Thank you Keith, you have been much help.

I was looking into other pumps like the Wave II but honestly the cost to run does not fit well with me. The ReeFlo pumps are the most energy efficient pumps in their class.

I will do some more research.

 

[LouH]

I would just use more smaller pumps to accomplish the same thing. Odds are that you will get more flow/W, and your plumbing will be easier to execute.

I work in manufacturing where powder substances are transferred from silos to receiving vessels hundreds of feet away. Pneumatics are used to generate the flow, and the material flow is considered dense phase transfer.
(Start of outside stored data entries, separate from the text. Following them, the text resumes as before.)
theorem add_spec {m : Nat} : ∀ (i : Nat), i ≤ m → ∀ (D : List Int) (x : Int), Basis m D →
    (∀ j, i ≤ j → j < m → x.testBit j = false) →
    (pvA_add D x i = none → SpanD m D x) ∧
    (∀ D', pvA_add D x i = some D' →
      ∃ k y, k < i ∧ D.getD k 0 = 0 ∧ D' = D.set k y ∧
        y.testBit k = true ∧ (∀ j, k < j → j < m → y.testBit j = false) ∧
        ∃ c, y = Int.xor x (rxor (fun j => D.getD j 0) c i)) := by
  intro i
  induction i with
  | zero =>
    intro _ D x hB hhc
    constructor
    · intro _
      refine ⟨fun _ => false, ?_⟩
      intro i hi
      rw [rxor_false_above (t := 0) _ (Nat.zero_le m) (fun j h1 h2 => rfl),
        show rxor (fun j => D.getD j 0) (fun _ => false) 0 = 0 from rfl, ixor_zero]
      exact hhc i (Nat.zero_le i) hi
    · intro D' h
      simp [pvA_add] at h
  | succ i ih =>
    intro hi1 D x hB hhc
    have hi : i ≤ m := by omega
    rw [pvA_add]
    by_cases hbit : x.testBit i
    · rw [if_pos hbit]
      by_cases hD : D.getD i 0 = 0
      · rw [if_neg (not_not_intro hD)]
        constructor
        · intro h
          simp at h
        · intro D' h
          have hD' : D.set i x = D' := Option.some.inj h
          refine ⟨i, x, by omega, hD, hD'.symm, hbit,
            (fun j hj1 hj2 => hhc j (by omega) hj2), fun _ => false, ?_⟩
          rw [rxor_false_above (t := 0) _ (Nat.zero_le (i + 1)) (fun j h1 h2 => rfl),
            show rxor (fun j => D.getD j 0) (fun _ => false) 0 = 0 from rfl, ixor_zero]
      · rw [if_pos hD]
        rcases (hB.2 i (by omega)) with h | ⟨htb, hhigh⟩
        · exact absurd h hD
        · have hhc' : ∀ j, i ≤ j → j < m → (Int.xor x (D.getD i 0)).testBit j = false := by
            intro j hj1 hj2
            rw [tb_xor]
            rcases Nat.eq_or_lt_of_le hj1 with heq | hlt
            · cases heq
              rw [hbit, htb]
              rfl
            · rw [hhc j (by omega) hj2, hhigh j hlt hj2]
              rfl
          obtain ⟨hnone, hsome⟩ := ih hi D (Int.xor x (D.getD i 0)) hB hhc'
          constructor
          · intro h
            have hs := hnone h
            have hiff := spanD_xor_iff (D := D) (m := m) (D.getD i 0) x
              ⟨fun j => decide (j = i), (rxor_single (fun j => D.getD j 0) i m (by omega)).symm⟩
            exact hiff.mp hs
          · intro D' h
            obtain ⟨k, y, hk, h0, hset, hbk, hhy, c, hy⟩ := hsome D' h
            refine ⟨k, y, by omega, h0, hset, hbk, hhy, fun j => if j = i then true else c j, ?_⟩
            rw [rxor_succ, if_pos (by simp), rxor_congr (f' := fun j => D.getD j 0) (c' := c)
              (fun j hj => rfl) (fun j hj => by simp [Nat.ne_of_lt hj])]
            rw [hy]
            simp [ixor_assoc, ixor_left_comm, ixor_comm, ixor_cancel_left, ixor_self, ixor_zero, zero_ixor]
    · rw [if_neg hbit]
      simp only [Bool.not_eq_true] at hbit
      have hhc' : ∀ j, i ≤ j → j < m → x.testBit j = false := by
        intro j hj1 hj2
        rcases Nat.eq_or_lt_of_le hj1 with heq | hlt
        · exact heq ▸ hbit
        · exact hhc j (by omega) hj2
      obtain ⟨hnone, hsome⟩ := ih hi D x hB hhc'
      constructor
      · exact fun h => hnone h
      · intro D' h
        obtain ⟨k, y, hk, h0, hset, hbk, hhy, c, hy⟩ := hsome D' h
        refine ⟨k, y, by omega, h0, hset, hbk, hhy, fun j => if j = i then false else c j, ?_⟩
        rw [rxor_succ, if_neg (by simp), rxor_congr (f' := fun j => D.getD j 0) (c' := c)
          (fun j hj => rfl) (fun j hj => by simp [Nat.ne_of_lt hj])]
        exact hy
All of those systems are built with minimal changes in direction, and when one is required, the engineers use huge radius sweeps. When you use abrupt 90's, eventually the abrasion from the material slamming into the corner of the 90 eventually causes it to fail. Every component in a transfer line causes losses in laminar flow due to the turbulence created by the fluid in contact with the walls of the pipe hitting these in-line deviations. Overcoming that turbulence eats up lots of energy which corresponds to a loss in flow. Butterfly valves are probably the worst. I'm sure ball valves are very poor in this regard as well. I'm sure that there is a chart out there which provides comparable head losses for valve ccomponents. This alone helps make the case for running multiple small pumps and getting rid of a bunch of ball valves and 90s. The other advantage of multiple pumps is that one pump failure won't take out your entire flow system.

Lou

Lou

 

[LouH]

I would just use more smaller pumps to accomplish the same thing. Odds are that you will get more flow/W, and your plumbing will be easier to execute.
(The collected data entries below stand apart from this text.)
-- pv_equiv track=rewrite | github.com/nalin520/Simca_model | simca/preprocessing.py | starting_index_and_check
-- ===== SOURCE A (Python) =====
-- def starting_index_and_check(lst):
--     n = len(lst)
--     # Consider adjusting or removing this length check if not needed
--     if n < 200:
--         return -1
--     for i in range(0, n - 1):
--         # Allow non-strict monotonicity
--         if n - i >= 200:
--             # Non-decreasing check
--             if all(lst[j] <= lst[j + 1] for j in range(i, n - 1)):
--                 return i
--             # Non-increasing check
--             if all(lst[j] >= lst[j + 1] for j in range(i, n - 1)):
--                 return i
--         else:
--             break
--     return -1
-- ===== SOURCE B (Python) =====
-- def starting_index_and_check(lst):
--     n = len(lst)
--     if n < 200:
--         return -1
--     # One forward pass: s_inc = minimal start of a non-decreasing suffix
--     # (= 1 + last position j with lst[j] > lst[j+1]); s_dec analogously.
--     s_inc = 0
--     s_dec = 0
--     for j in range(n - 1):
--         if lst[j] > lst[j + 1]:
--             s_inc = j + 1
--         if lst[j] < lst[j + 1]:
--             s_dec = j + 1
--     m = min(s_inc, s_dec)
--     return m if m <= n - 200 else -1
-- ===== Notes on version B (the rewrite author's own statement) =====
-- stated objective: faster
-- what changed: Replaces the quadratic scan (for each candidate start, re-check the whole suffix with all()) by one linear pass that records the last monotonicity-violation position for each direction and compares the resulting minimal start with the n-200 threshold.
import Mathlib
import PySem

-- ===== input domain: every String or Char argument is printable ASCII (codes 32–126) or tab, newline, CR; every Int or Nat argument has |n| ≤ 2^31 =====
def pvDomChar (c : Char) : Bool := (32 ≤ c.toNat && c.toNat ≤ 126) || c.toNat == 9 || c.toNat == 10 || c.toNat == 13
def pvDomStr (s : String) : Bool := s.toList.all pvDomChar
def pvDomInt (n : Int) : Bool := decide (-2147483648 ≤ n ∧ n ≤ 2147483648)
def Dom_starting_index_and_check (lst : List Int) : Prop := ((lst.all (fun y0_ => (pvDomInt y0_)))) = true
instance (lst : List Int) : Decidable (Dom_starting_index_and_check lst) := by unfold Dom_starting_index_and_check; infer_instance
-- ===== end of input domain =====

-- B replaces A's quadratic rescan of every candidate suffix by one linear pass
-- recording the last monotonicity-violation position in each direction (objective: faster, measured).


-- ===== PORT A =====
-- all indices j, j+1 used below lie in [0, n-1], so `getD _ 0` is exact for Python's lst[j]
def aGo (lst : List Int) (n i : Nat) : Int :=
  if i < n - 1 then
    if n - i ≥ 200 then
      if (List.range' i (n - 1 - i)).all (fun j => decide (lst.getD j 0 ≤ lst.getD (j+1) 0)) then (i : Int)
      else if (List.range' i (n - 1 - i)).all (fun j => decide (lst.getD j 0 ≥ lst.getD (j+1) 0)) then (i : Int)
      else aGo lst n (i+1)
    else -1
  else -1
termination_by n - 1 - i
decreasing_by omega

def starting_index_and_check (lst : List Int) : Int :=
  let n := lst.length
  if n < 200 then -1 else aGo lst n 0

-- ===== PORT B =====
def bStep (lst : List Int) (s : Nat × Nat) (j : Nat) : Nat × Nat :=
  ((if lst.getD j 0 > lst.getD (j+1) 0 then j + 1 else s.1),
   (if lst.getD j 0 < lst.getD (j+1) 0 then j + 1 else s.2))

def starting_index_and_check_alt (lst : List Int) : Int :=
  let n := lst.length
  if n < 200 then -1
  else
    let s := (List.range (n - 1)).foldl (bStep lst) (0, 0)
    let m := Nat.min s.1 s.2
    if m ≤ n - 200 then (m : Int) else -1

-- ===== PRECONDITION & SPEC =====
def Spec_starting_index_and_check (lst : List Int) (out : Int) : Prop := out = starting_index_and_check_alt lst
instance (lst : List Int) (out : Int) : Decidable (Spec_starting_index_and_check lst out) := by unfold Spec_starting_index_and_check; infer_instance

-- ===== CLAIM (what is proved, stated in full; the proofs are below) =====
def Claim_equal_starting_index_and_check : Prop := ∀ (lst : List Int), Dom_starting_index_and_check lst → Spec_starting_index_and_check lst (starting_index_and_check lst)

-- ===== LEMMAS AND PROOFS =====

-- invariant of B's fold: after processing range m, each component s is ≤ m, the tail
-- [s, m) is violation-free, and s is 0 or marks a violation at s-1
theorem bFold_inv (lst : List Int) (m : Nat) :
    let s := (List.range m).foldl (bStep lst) (0, 0)
    (s.1 ≤ m ∧ (∀ j, s.1 ≤ j → j < m → lst.getD j 0 ≤ lst.getD (j+1) 0) ∧
      (s.1 = 0 ∨ lst.getD (s.1 - 1) 0 > lst.getD s.1 0)) ∧
    (s.2 ≤ m ∧ (∀ j, s.2 ≤ j → j < m → lst.getD j 0 ≥ lst.getD (j+1) 0) ∧
      (s.2 = 0 ∨ lst.getD (s.2 - 1) 0 < lst.getD s.2 0)) := by
  induction m with
  | zero => simp
  | succ m ih =>
    simp only [List.range_succ, List.foldl_append, List.foldl_cons, List.foldl_nil] at *
    set s := (List.range m).foldl (bStep lst) (0, 0) with hs
    obtain ⟨⟨h1a, h1b, h1c⟩, ⟨h2a, h2b, h2c⟩⟩ := ih
    unfold bStep
    constructor
    · by_cases h : lst.getD m 0 > lst.getD (m+1) 0
      · simp only [h, if_pos]
        refine ⟨by omega, ?_, Or.inr (by simpa using h)⟩
        intro j hj hj'; omega
      · simp only [h, if_neg, not_false_iff]
        refine ⟨by omega, ?_, h1c⟩
        intro j hj hj'
        rcases Nat.lt_succ_iff_lt_or_eq.mp hj' with h' | h'
        · exact h1b j hj h'
        · subst h'; omega
    · by_cases h : lst.getD m 0 < lst.getD (m+1) 0
      · simp only [h, if_pos]
        refine ⟨by omega, ?_, Or.inr (by simpa using h)⟩
        intro j hj hj'; omega
      · simp only [h, if_neg, not_false_iff]
        refine ⟨by omega, ?_, h2c⟩
        intro j hj hj'
        rcases Nat.lt_succ_iff_lt_or_eq.mp hj' with h' | h'
        · exact h2b j hj h'
        · subst h'; omega

theorem all_range'_iff (lst : List Int) (i k : Nat) (p : Int → Int → Prop) [DecidablePred fun j : Nat => p (lst.getD j 0) (lst.getD (j+1) 0)] :
    ((List.range' i k).all (fun j => decide (p (lst.getD j 0) (lst.getD (j+1) 0))) = true) ↔
      (∀ j, i ≤ j → j < i + k → p (lst.getD j 0) (lst.getD (j+1) 0)) := by
  simp only [List.all_eq_true, List.mem_range'_1, decide_eq_true_eq]
  constructor
  · intro h j hj hj'; exact h j ⟨hj, hj'⟩
  · intro h j ⟨hj, hj'⟩; exact h j hj hj'

-- main loop correspondence: scanning upward from any i ≤ m (m the lesser of B's two
-- suffix starts) returns m iff it fits the n-200 threshold
theorem aGo_eq (lst : List Int) (n : Nat) (h200 : 200 ≤ n)
    (s1 s2 m : Nat) (hfold : (List.range (n-1)).foldl (bStep lst) (0, 0) = (s1, s2))
    (hm1 : m ≤ s1) (hm2 : m ≤ s2) (hmor : m = s1 ∨ m = s2) :
    ∀ i, i ≤ m → aGo lst n i = (if m ≤ n - 200 then (m : Int) else -1) := by
  have hinv := bFold_inv lst (n - 1)
  rw [hfold] at hinv
  dsimp only at hinv
  obtain ⟨⟨h1a, h1b, h1c⟩, ⟨h2a, h2b, h2c⟩⟩ := hinv
  intro i hi
  induction hk : m - i generalizing i with
  | zero =>
    -- i = m: the suffix from m is monotone in one direction
    have him : i = m := by omega
    rw [him]
    by_cases hth : m ≤ n - 200
    · rw [if_pos hth]
      have hlt : m < n - 1 := by omega
      rw [aGo]
      rw [if_pos hlt, if_pos (by omega)]
      by_cases hca : (List.range' m (n - 1 - m)).all (fun j => decide (lst.getD j 0 ≤ lst.getD (j+1) 0)) = true
      · rw [if_pos hca]
      · rw [if_neg hca]
        have hcb : (List.range' m (n - 1 - m)).all (fun j => decide (lst.getD j 0 ≥ lst.getD (j+1) 0)) = true := by
          -- since the ≤-check failed, m ≠ s1, hence m = s2 and the ≥-suffix is clean
          rcases hmor with he | he
          · exfalso
            apply hca
            rw [all_range'_iff lst m (n-1-m) (fun a b => a ≤ b)]
            intro j hj hj'
            exact h1b j (by omega) (by omega)
          · rw [all_range'_iff lst m (n-1-m) (fun a b => a ≥ b)]
            intro j hj hj'
            exact h2b j (by omega) (by omega)
        rw [if_pos hcb]
    · rw [if_neg hth]
      -- m > n-200: loop body breaks (or the loop is over)
      rw [aGo]
      by_cases hlt : m < n - 1
      · rw [if_pos hlt, if_neg (by omega)]
      · rw [if_neg hlt]
  | succ k ihk =>
    -- i < m: either break (threshold crossed) or both checks fail
    have hi' : i < m := by omega
    have hlt : i < n - 1 := by omega
    rw [aGo, if_pos hlt]
    by_cases hbr : n - i ≥ 200
    · rw [if_pos hbr]
      have hca : ¬ (List.range' i (n - 1 - i)).all (fun j => decide (lst.getD j 0 ≤ lst.getD (j+1) 0)) = true := by
        intro h
        rw [all_range'_iff lst i (n-1-i) (fun a b => a ≤ b)] at h
        rcases h1c with h' | h'
        · omega
        · have hs : s1 - 1 + 1 = s1 := by omega
          have hv := h (s1 - 1) (by omega) (by omega)
          rw [hs] at hv; omega
      have hcb : ¬ (List.range' i (n - 1 - i)).all (fun j => decide (lst.getD j 0 ≥ lst.getD (j+1) 0)) = true := by
        intro h
        rw [all_range'_iff lst i (n-1-i) (fun a b => a ≥ b)] at h
        rcases h2c with h' | h'
        · omega
        · have hs : s2 - 1 + 1 = s2 := by omega
          have hv := h (s2 - 1) (by omega) (by omega)
          rw [hs] at hv; omega
      rw [if_neg hca, if_neg hcb]
      exact ihk (i+1) (by omega) (by omega)
    · rw [if_neg hbr, if_neg (by omega : ¬ m ≤ n - 200)]

-- ===== VERDICT (by name: the statement is the Claim_ definition above) =====
theorem starting_index_and_check_spec : Claim_equal_starting_index_and_check := by
  intro lst _
  unfold Spec_starting_index_and_check starting_index_and_check starting_index_and_check_alt
  by_cases h : lst.length < 200
  · rw [if_pos h, if_pos h]
  · rw [if_neg h, if_neg h]
    obtain ⟨s1, s2, hfold⟩ : ∃ s1 s2, (List.range (lst.length - 1)).foldl (bStep lst) (0, 0) = (s1, s2) :=
      ⟨_, _, rfl⟩
    simp only [hfold]
    rcases Nat.le_total s1 s2 with h' | h'
    · exact aGo_eq lst lst.length (by omega) s1 s2 (Nat.min s1 s2) hfold
        (Nat.min_le_left _ _) (Nat.min_le_right _ _) (Or.inl (Nat.min_eq_left h')) 0 (Nat.zero_le _)
    · exact aGo_eq lst lst.length (by omega) s1 s2 (Nat.min s1 s2) hfold
        (Nat.min_le_left _ _) (Nat.min_le_right _ _) (Or.inr (Nat.min_eq_right h')) 0 (Nat.zero_le _)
I work in manufacturing where powder substances are transferred from silos to receiving vessels hundreds of feet away. Pneumatics are used to generate the flow, and the material flow is considered dense phase transfer. All of those systems are built with minimal changes in direction, and when one is required, the engineers use huge radius sweeps. When you use abrupt 90's, eventually the abrasion from the material slamming into the corner of the 90 eventually causes it to fail. Every component in a transfer line causes losses in laminar flow due to the turbulence created by the fluid in contact with the walls of the pipe hitting these in-line deviations. Overcoming that turbulence eats up lots of energy which corresponds to a loss in flow. Butterfly valves are probably the worst. I'm sure ball valves are very poor in this regard as well. I'm sure that there is a chart out there which provides comparable head losses for valve ccomponents. This alone helps make the case for running multiple small pumps and getting rid of a bunch of ball valves and 90s. The other advantage of multiple pumps is that one pump failure won't take out your entire flow system.

Lou

Lou

 

[TheFishTeen]

Lou,

Im not sure what you consider a 'small pump', but having two pumps won't necessarily fix the problem. Smaller pumps usually can't handle 18'+ of head pressure, and even if they can, they're small! They don't push enough water to correctly implement an OM4.
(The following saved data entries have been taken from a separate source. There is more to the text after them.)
-- pv_equiv track=rewrite | github.com/juan-acu/pyqvirus | analyze_mission2.py | identify_passes
-- ===== SOURCE A (Python) =====
-- def identify_passes(mask_array, times_array):
--     """Segmenta el array de visibilidad en pasadas individuales."""
--     passes = []
--     in_pass = False
--     pass_start = None
--     for i, is_visible in enumerate(mask_array):
--         if is_visible and not in_pass:
--             in_pass = True
--             pass_start = i
--         elif not is_visible and in_pass:
--             in_pass = False
--             passes.append((pass_start, i-1))
--             pass_start = None
--     if in_pass and pass_start is not None:
--         passes.append((pass_start, len(mask_array)-1))
--     return passes
-- ===== SOURCE B (Python) =====
-- from itertools import groupby
--
--
-- def identify_passes(mask_array, times_array):
--     """Segmenta el array de visibilidad en pasadas individuales."""
--     runs = [(bool(k), sum(1 for _ in g)) for k, g in groupby(mask_array, key=bool)]
--     passes = []
--     pos = 0
--     for flag, n in runs:
--         if flag:
--             passes.append((pos, pos + n - 1))
--         pos += n
--     return passes
-- ===== Notes on version B (the rewrite author's own statement) =====
-- stated objective: idiomatic
-- what changed: Replaces the in_pass/pass_start state machine with itertools.groupby: run-length-encode the mask into (flag, count) runs, then emit (pos, pos+n-1) for each True run while advancing pos.
import Mathlib
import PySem

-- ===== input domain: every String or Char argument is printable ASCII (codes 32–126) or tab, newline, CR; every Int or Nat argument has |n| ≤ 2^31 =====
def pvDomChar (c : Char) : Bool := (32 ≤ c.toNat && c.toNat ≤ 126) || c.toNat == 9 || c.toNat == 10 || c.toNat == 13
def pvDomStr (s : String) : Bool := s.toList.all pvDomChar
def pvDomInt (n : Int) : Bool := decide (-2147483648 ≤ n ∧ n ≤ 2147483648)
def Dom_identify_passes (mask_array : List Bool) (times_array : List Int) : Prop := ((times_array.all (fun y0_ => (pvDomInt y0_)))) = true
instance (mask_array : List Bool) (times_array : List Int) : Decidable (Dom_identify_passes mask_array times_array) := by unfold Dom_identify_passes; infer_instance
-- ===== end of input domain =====

-- B replaces A's in_pass/pass_start state machine with a groupby-style run-length
-- encoding followed by a positional emit pass (idiomatic; same O(n) cost).

-- ===== PORT A =====
-- A's for-loop over enumerate(mask_array): index i and state (passes, in_pass, pass_start).
def pvALoop (st : List (Int × Int) × Bool × Option Int) (i : Int) :
    List Bool → List (Int × Int) × Bool × Option Int
  | [] => st
  | vis :: rest =>
      let st' :=
        if vis && !st.2.1 then (st.1, true, some i)
        else if !vis && st.2.1 then
          -- pass_start is always `some` here in A; `.getD 0` only makes the pair total
          (st.1 ++ [(st.2.2.getD 0, i - 1)], false, none)
        else st
      pvALoop st' (i + 1) rest

-- A's trailing "if in_pass and pass_start is not None" fixup.
def pvAFin (st : List (Int × Int) × Bool × Option Int) (n : Int) : List (Int × Int) :=
  match st with
  | (passes, in_pass, pass_start) =>
      if in_pass then
        match pass_start with
        | some s => passes ++ [(s, n - 1)]
        | none => passes
      else passes

def identify_passes (mask_array : List Bool) (times_array : List Int) : List (Int × Int) :=
  pvAFin (pvALoop ([], false, none) 0 mask_array) (mask_array.length : Int)

-- ===== PORT B =====
-- groupby(mask_array, key=bool) → run-length encoding as (flag, count) runs.
def pvRleGo (cur : Bool) (cnt : Int) : List Bool → List (Bool × Int)
  | [] => [(cur, cnt)]
  | y :: ys => if y == cur then pvRleGo cur (cnt + 1) ys else (cur, cnt) :: pvRleGo y 1 ys

def pvRle : List Bool → List (Bool × Int)
  | [] => []
  | x :: xs => pvRleGo x 1 xs

-- the `for flag, n in runs` loop: emit a pair per True run, advance pos by n.
def pvEmit : List (Bool × Int) → Int → List (Int × Int)
  | [], _ => []
  | (b, n) :: rest, pos =>
      if b then (pos, pos + n - 1) :: pvEmit rest (pos + n) else pvEmit rest (pos + n)

def identify_passes_alt (mask_array : List Bool) (times_array : List Int) : List (Int × Int) :=
  pvEmit (pvRle mask_array) 0

-- ===== PRECONDITION & SPEC =====
def Spec_identify_passes (mask_array : List Bool) (times_array : List Int) (out : List (Int × Int)) : Prop := out = identify_passes_alt mask_array times_array
instance (mask_array : List Bool) (times_array : List Int) (out : List (Int × Int)) : Decidable (Spec_identify_passes mask_array times_array out) := by unfold Spec_identify_passes; infer_instance

-- ===== CLAIM (what is proved, stated in full; the proofs are below) =====
def Claim_equal_identify_passes : Prop := ∀ (mask_array : List Bool) (times_array : List Int), Dom_identify_passes mask_array times_array → Spec_identify_passes mask_array times_array (identify_passes mask_array times_array)

-- ===== LEMMAS AND PROOFS =====

-- How B's emit behaves when A is mid-pass (pass started at s): close the pass at pos-1
-- unless the next run is visible, in which case the pass extends through it.
def pvEmitC (s : Int) (runs : List (Bool × Int)) (pos : Int) : List (Int × Int) :=
  match runs with
  | (true, n) :: rest => (s, pos + n - 1) :: pvEmit rest (pos + n)
  | _ => (s, pos - 1) :: pvEmit runs pos

theorem pvEmit_rleGo_false (t : List Bool) : ∀ (c pos : Int),
    pvEmit (pvRleGo false c t) pos = pvEmit (pvRle t) (pos + c) := by
  induction t with
  | nil => intro c pos; simp [pvRleGo, pvRle, pvEmit]
  | cons y ys ih =>
      intro c pos
      cases y with
      | false =>
          simp only [pvRleGo, pvRle, beq_self_eq_true, if_pos]
          rw [ih (c + 1) pos, ih 1 (pos + c)]
          ring_nf
      | true =>
          simp [pvRleGo, pvRle, pvEmit]

theorem pvEmitC_rleGo_false (t : List Bool) : ∀ (c pos s : Int),
    pvEmitC s (pvRleGo false c t) pos = (s, pos - 1) :: pvEmit (pvRleGo false c t) pos := by
  induction t with
  | nil => intro c pos s; simp [pvRleGo, pvEmitC]
  | cons y ys ih =>
      intro c pos s
      cases y with
      | false => simp only [pvRleGo, beq_self_eq_true, if_pos]; exact ih (c + 1) pos s
      | true => simp [pvRleGo, pvEmitC]

theorem pvEmitC_rleGo_true (t : List Bool) : ∀ (c pos s : Int),
    pvEmitC s (pvRleGo true c t) pos = pvEmitC s (pvRle t) (pos + c) := by
  induction t with
  | nil => intro c pos s; simp [pvRleGo, pvRle, pvEmitC, pvEmit]
  | cons y ys ih =>
      intro c pos s
      cases y with
      | true =>
          simp only [pvRleGo, pvRle, beq_self_eq_true, if_pos]
          rw [ih (c + 1) pos s, ih 1 (pos + c) s]
          ring_nf
      | false =>
          simp only [pvRleGo, pvRle]
          norm_num
          rw [pvEmitC_rleGo_false]
          simp [pvEmitC]

theorem pvEmit_rleGo_true (t : List Bool) : ∀ (c pos : Int),
    pvEmit (pvRleGo true c t) pos = pvEmitC pos (pvRle t) (pos + c) := by
  induction t with
  | nil => intro c pos; simp [pvRleGo, pvRle, pvEmitC, pvEmit]
  | cons y ys ih =>
      intro c pos
      cases y with
      | true =>
          simp only [pvRleGo, pvRle, beq_self_eq_true, if_pos]
          rw [ih (c + 1) pos, pvEmitC_rleGo_true]
          ring_nf
      | false =>
          simp only [pvRleGo, pvRle]
          norm_num
          rw [pvEmitC_rleGo_false]
          simp [pvEmit]

-- Main run-structure invariant for A's state machine.
theorem pvMain (xs : List Bool) :
    (∀ (i : Int) (ps : List (Int × Int)),
        pvAFin (pvALoop (ps, false, none) i xs) (i + xs.length) = ps ++ pvEmit (pvRle xs) i) ∧
    (∀ (i s : Int) (ps : List (Int × Int)),
        pvAFin (pvALoop (ps, true, some s) i xs) (i + xs.length) = ps ++ pvEmitC s (pvRle xs) i) := by
  induction xs with
  | nil =>
      constructor
      · intro i ps; simp [pvALoop, pvAFin, pvRle, pvEmit]
      · intro i s ps; simp [pvALoop, pvAFin, pvRle, pvEmitC, pvEmit]
  | cons x t ih =>
      obtain ⟨ihOut, ihIn⟩ := ih
      have hn : ∀ i : Int, (i + (((t.length : Int)) + 1)) = (i + 1) + (t.length : Int) := by
        intro i; ring
      constructor
      · intro i ps
        cases x with
        | false =>
            simp only [pvALoop]
            norm_num
            rw [hn i, ihOut (i + 1) ps,
              show pvRle (false :: t) = pvRleGo false 1 t from rfl, pvEmit_rleGo_false]
        | true =>
            simp only [pvALoop]
            norm_num
            rw [hn i, ihIn (i + 1) i ps,
              show pvRle (true :: t) = pvRleGo true 1 t from rfl, pvEmit_rleGo_true]
      · intro i s ps
        cases x with
        | true =>
            simp only [pvALoop]
            norm_num
            rw [hn i, ihIn (i + 1) s ps,
              show pvRle (true :: t) = pvRleGo true 1 t from rfl, pvEmitC_rleGo_true]
        | false =>
            simp only [pvALoop]
            norm_num
            rw [hn i, ihOut (i + 1) (ps ++ [(s, i - 1)]),
              show pvRle (false :: t) = pvRleGo false 1 t from rfl, pvEmitC_rleGo_false,
              pvEmit_rleGo_false]
            simp

-- ===== VERDICT (by name: the statement is the Claim_ definition above) =====
theorem identify_passes_spec : Claim_equal_identify_passes := by
  intro mask times _
  unfold Spec_identify_passes identify_passes identify_passes_alt
  have := (pvMain mask).1 0 []
  simpa using this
I think from the calculations Haffs09 has provided me, plus removing ~500 GPH for unknown factors, I am still getting enough flow to use an OM4.

 

[KeithP]

Has anyone established a simple rule of thumb like assume an additional 2 or 3 feet of head for the piping on a typical tank? I think this would help a lot of people feel more comfortable ordering a pump.

 

[TheFishTeen]

Has anyone established a simple rule of thumb like assume an additional 2 or 3 feet of head for the piping on a typical tank? I think this would help a lot of people feel more comfortable ordering a pump.

I was wondering the same thing. Also what does putting a 90 on the intake of the pump do in terms of pressure/friction?